* _EXERCISE PROMPT_:
State how many lines of the material below contain the word "pvFo". Add nothing else.
━━━━━━━━━━━━━━━━━━━━━━━━━━━━━━
-- pv_equiv track=rewrite | github.com/Dreamofheaven/algorithm | 프로그래머스/unrated/181935. 홀짝에 따라 다른 값 반환하기/홀짝에 따라 다른 값 반환하기.py | solution
-- ===== SOURCE A (Python) =====
-- def solution(n):
--     answer = 0
--     if n % 2 == 0:
--         ans1 = list(range(1, n+1))
--         for i in ans1:
--             if i % 2 == 0:
--                 answer += (i**2)
--     else:
--         ans2 = list(range(1, n+1))
--         for i in ans2:
--             if i % 2 != 0:
--                 answer += i
--
--     return answer
-- ===== SOURCE B (Python) =====
-- def solution(n):
--     if n % 2 == 0:
--         m = max(n, 0) // 2
--         return 2 * m * (m + 1) * (2 * m + 1) // 3
--     else:
--         k = (max(n, 0) + 1) // 2
--         return k * k
-- ===== Notes on version B (the rewrite author's own statement) =====
-- stated objective: faster
-- what changed: Replaced the linear loop over the range by closed-form arithmetic: the standard sum-of-even-squares formula for even n and the square of the count of odds for odd n.
import Mathlib
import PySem

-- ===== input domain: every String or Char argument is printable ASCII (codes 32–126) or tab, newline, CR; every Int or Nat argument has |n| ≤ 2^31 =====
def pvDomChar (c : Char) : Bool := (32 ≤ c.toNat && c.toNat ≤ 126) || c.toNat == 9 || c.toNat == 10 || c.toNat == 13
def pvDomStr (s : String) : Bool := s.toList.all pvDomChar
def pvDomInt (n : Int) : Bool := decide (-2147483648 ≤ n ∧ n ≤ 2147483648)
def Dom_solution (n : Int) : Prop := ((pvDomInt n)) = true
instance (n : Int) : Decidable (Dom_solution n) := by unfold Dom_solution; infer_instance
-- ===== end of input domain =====

-- B replaces A's O(n) loop with closed-form formulas (O(1)): 2m(m+1)(2m+1)//3 for even n, ((n+1)//2)^2 for odd n.


-- ===== PORT A =====
def solution (n : Int) : Int :=
  if PySem.Int.mod n 2 = 0 then
    (PySem.List.pyRange 1 (n + 1) 1).foldl
      (fun answer i => if PySem.Int.mod i 2 = 0 then answer + i ^ 2 else answer) 0
  else
    (PySem.List.pyRange 1 (n + 1) 1).foldl
      (fun answer i => if PySem.Int.mod i 2 ≠ 0 then answer + i else answer) 0

-- ===== PORT B =====
def solution_alt (n : Int) : Int :=
  if PySem.Int.mod n 2 = 0 then
    let m := PySem.Int.floordiv (max n 0) 2
    PySem.Int.floordiv (2 * m * (m + 1) * (2 * m + 1)) 3
  else
    let k := PySem.Int.floordiv (max n 0 + 1) 2
    k * k

-- ===== PRECONDITION & SPEC =====
def Spec_solution (n : Int) (out : Int) : Prop := out = solution_alt n
instance (n : Int) (out : Int) : Decidable (Spec_solution n out) := by unfold Spec_solution; infer_instance

-- ===== CLAIM (what is proved, stated in full; the proofs are below) =====
def Claim_equal_solution : Prop := ∀ (n : Int), Dom_solution n → Spec_solution n (solution n)

-- ===== LEMMAS AND PROOFS =====

-- the two loop bodies of A
def pvFe (answer i : Int) : Int := if PySem.Int.mod i 2 = 0 then answer + i ^ 2 else answer
def pvFo (answer i : Int) : Int := if PySem.Int.mod i 2 ≠ 0 then answer + i else answer

-- joint characterisation of both loops of A over 1..m
theorem pv_folds (m : Nat) :
    3 * (PySem.List.pyRange 1 ((m : Int) + 1) 1).foldl pvFe 0
      = 2 * ((m / 2 : Nat) : Int) * (((m / 2 : Nat) : Int) + 1) * (2 * ((m / 2 : Nat) : Int) + 1)
    ∧ (PySem.List.pyRange 1 ((m : Int) + 1) 1).foldl pvFo 0 = (((m + 1) / 2 : Nat) : Int) ^ 2 := by
  induction m with
  | zero =>
      rw [show ((0 : Nat) : Int) + 1 = 1 by norm_num,
        PySem.List.pyRange_one_eq_nil (by norm_num)]
      norm_num
  | succ m ih =>
      obtain ⟨ihE, ihO⟩ := ih
      have hsplit : PySem.List.pyRange 1 ((↑(m + 1) : Int) + 1) 1
          = PySem.List.pyRange 1 ((m : Int) + 1) 1 ++ [(m : Int) + 1] := by
        have := PySem.List.pyRange_one_succ_right (a := 1) (b := (m : Int) + 1) (by omega)
        push_cast
        push_cast at this
        exact this
      rw [hsplit, List.foldl_append, List.foldl_append]
      simp only [List.foldl_cons, List.foldl_nil]
      have hmodcast : PySem.Int.mod ((m : Int) + 1) 2 = (((m + 1) % 2 : Nat) : Int) := by
        have := PySem.Int.mod_natCast (m + 1) 2
        push_cast at this ⊢
        omega
      rcases Nat.even_or_odd (m + 1) with he | ho
      · -- m+1 even
        obtain ⟨t, ht⟩ := he
        have hmod0 : PySem.Int.mod ((m : Int) + 1) 2 = 0 := by
          rw [hmodcast]; omega
        constructor
        · simp only [pvFe, hmod0, if_true]
          have hq : m / 2 = t - 1 := by omega
          have hq' : (m + 1) / 2 = t := by omega
          have ht1 : 1 ≤ t := by omega
          rw [hq] at ihE
          rw [hq']
          have hm : (m : Int) = 2 * (t : Int) - 1 := by
            have : m = 2 * t - 1 := by omega
            omega
          have htc : ((t - 1 : Nat) : Int) = (t : Int) - 1 := by omega
          rw [htc] at ihE
          rw [mul_add, mul_add]
          rw [ihE, hm]
          ring
        · simp only [pvFo, hmod0]
          rw [if_neg (by simp)]
          have : (m + 1 + 1) / 2 = (m + 1) / 2 := by omega
          rw [this]; exact ihO
      · -- m+1 odd
        obtain ⟨t, ht⟩ := ho
        have hmod1 : PySem.Int.mod ((m : Int) + 1) 2 = 1 := by
          rw [hmodcast]; omega
        constructor
        · simp only [pvFe]
          rw [if_neg (by rw [hmod1]; norm_num)]
          have : (m + 1) / 2 = m / 2 := by omega
          rw [this]; exact ihE
        · simp only [pvFo]
          rw [if_pos (by rw [hmod1]; norm_num)]
          have hq : (m + 1) / 2 = t := by omega
          have hq' : (m + 1 + 1) / 2 = t + 1 := by omega
          rw [hq] at ihO
          rw [hq']
          have hm : (m : Int) = 2 * (t : Int) := by omega
          rw [ihO, hm]
          push_cast
          ring

-- ===== VERDICT (by name: the statement is the Claim_ definition above) =====
theorem solution_spec : Claim_equal_solution := by
  intro n _
  unfold Spec_solution solution solution_alt
  by_cases hn : n ≤ 0
  · have hnil : PySem.List.pyRange 1 (n + 1) 1 = [] :=
      PySem.List.pyRange_one_eq_nil (by omega)
    have hmax : max n 0 = 0 := by omega
    rw [hnil, hmax]
    split <;> simp [PySem.Int.floordiv]
  · obtain ⟨m, rfl⟩ := Int.eq_ofNat_of_zero_le (by omega : (0 : Int) ≤ n)
    have hmax : max ((m : Int)) 0 = (m : Int) := by omega
    obtain ⟨hE, hO⟩ := pv_folds m
    split
    · -- even branch
      rw [hmax]
      have hdiv : PySem.Int.floordiv (m : Int) 2 = ((m / 2 : Nat) : Int) :=
        PySem.Int.floordiv_natCast m 2
      rw [hdiv]
      have h3 : (0:Int) < 3 := by norm_num
      rw [PySem.Int.floordiv_eq_ediv_of_pos h3]
      have hval : 2 * ((m / 2 : Nat) : Int) * (((m / 2 : Nat) : Int) + 1) * (2 * ((m / 2 : Nat) : Int) + 1)
          = 3 * (PySem.List.pyRange 1 ((m : Int) + 1) 1).foldl pvFe 0 := hE.symm
      rw [hval, Int.mul_ediv_cancel_left _ (by norm_num)]
      rfl
    · -- odd branch
      rw [hmax]
      have hdiv : PySem.Int.floordiv ((m : Int) + 1) 2 = (((m + 1) / 2 : Nat) : Int) := by
        have := PySem.Int.floordiv_natCast (m + 1) 2
        push_cast at this ⊢
        omega
      rw [hdiv]
      have : (PySem.List.pyRange 1 ((m : Int) + 1) 1).foldl pvFo 0
          = (((m + 1) / 2 : Nat) : Int) ^ 2 := hO
      rw [show (fun answer i => if PySem.Int.mod i 2 ≠ 0 then answer + i else answer) = pvFo from rfl,
        this]
      ring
━━━━━━━━━━━━━━━━━━━━━━━━━━━━━━
* _OUTPUT OF THE TASK_:
6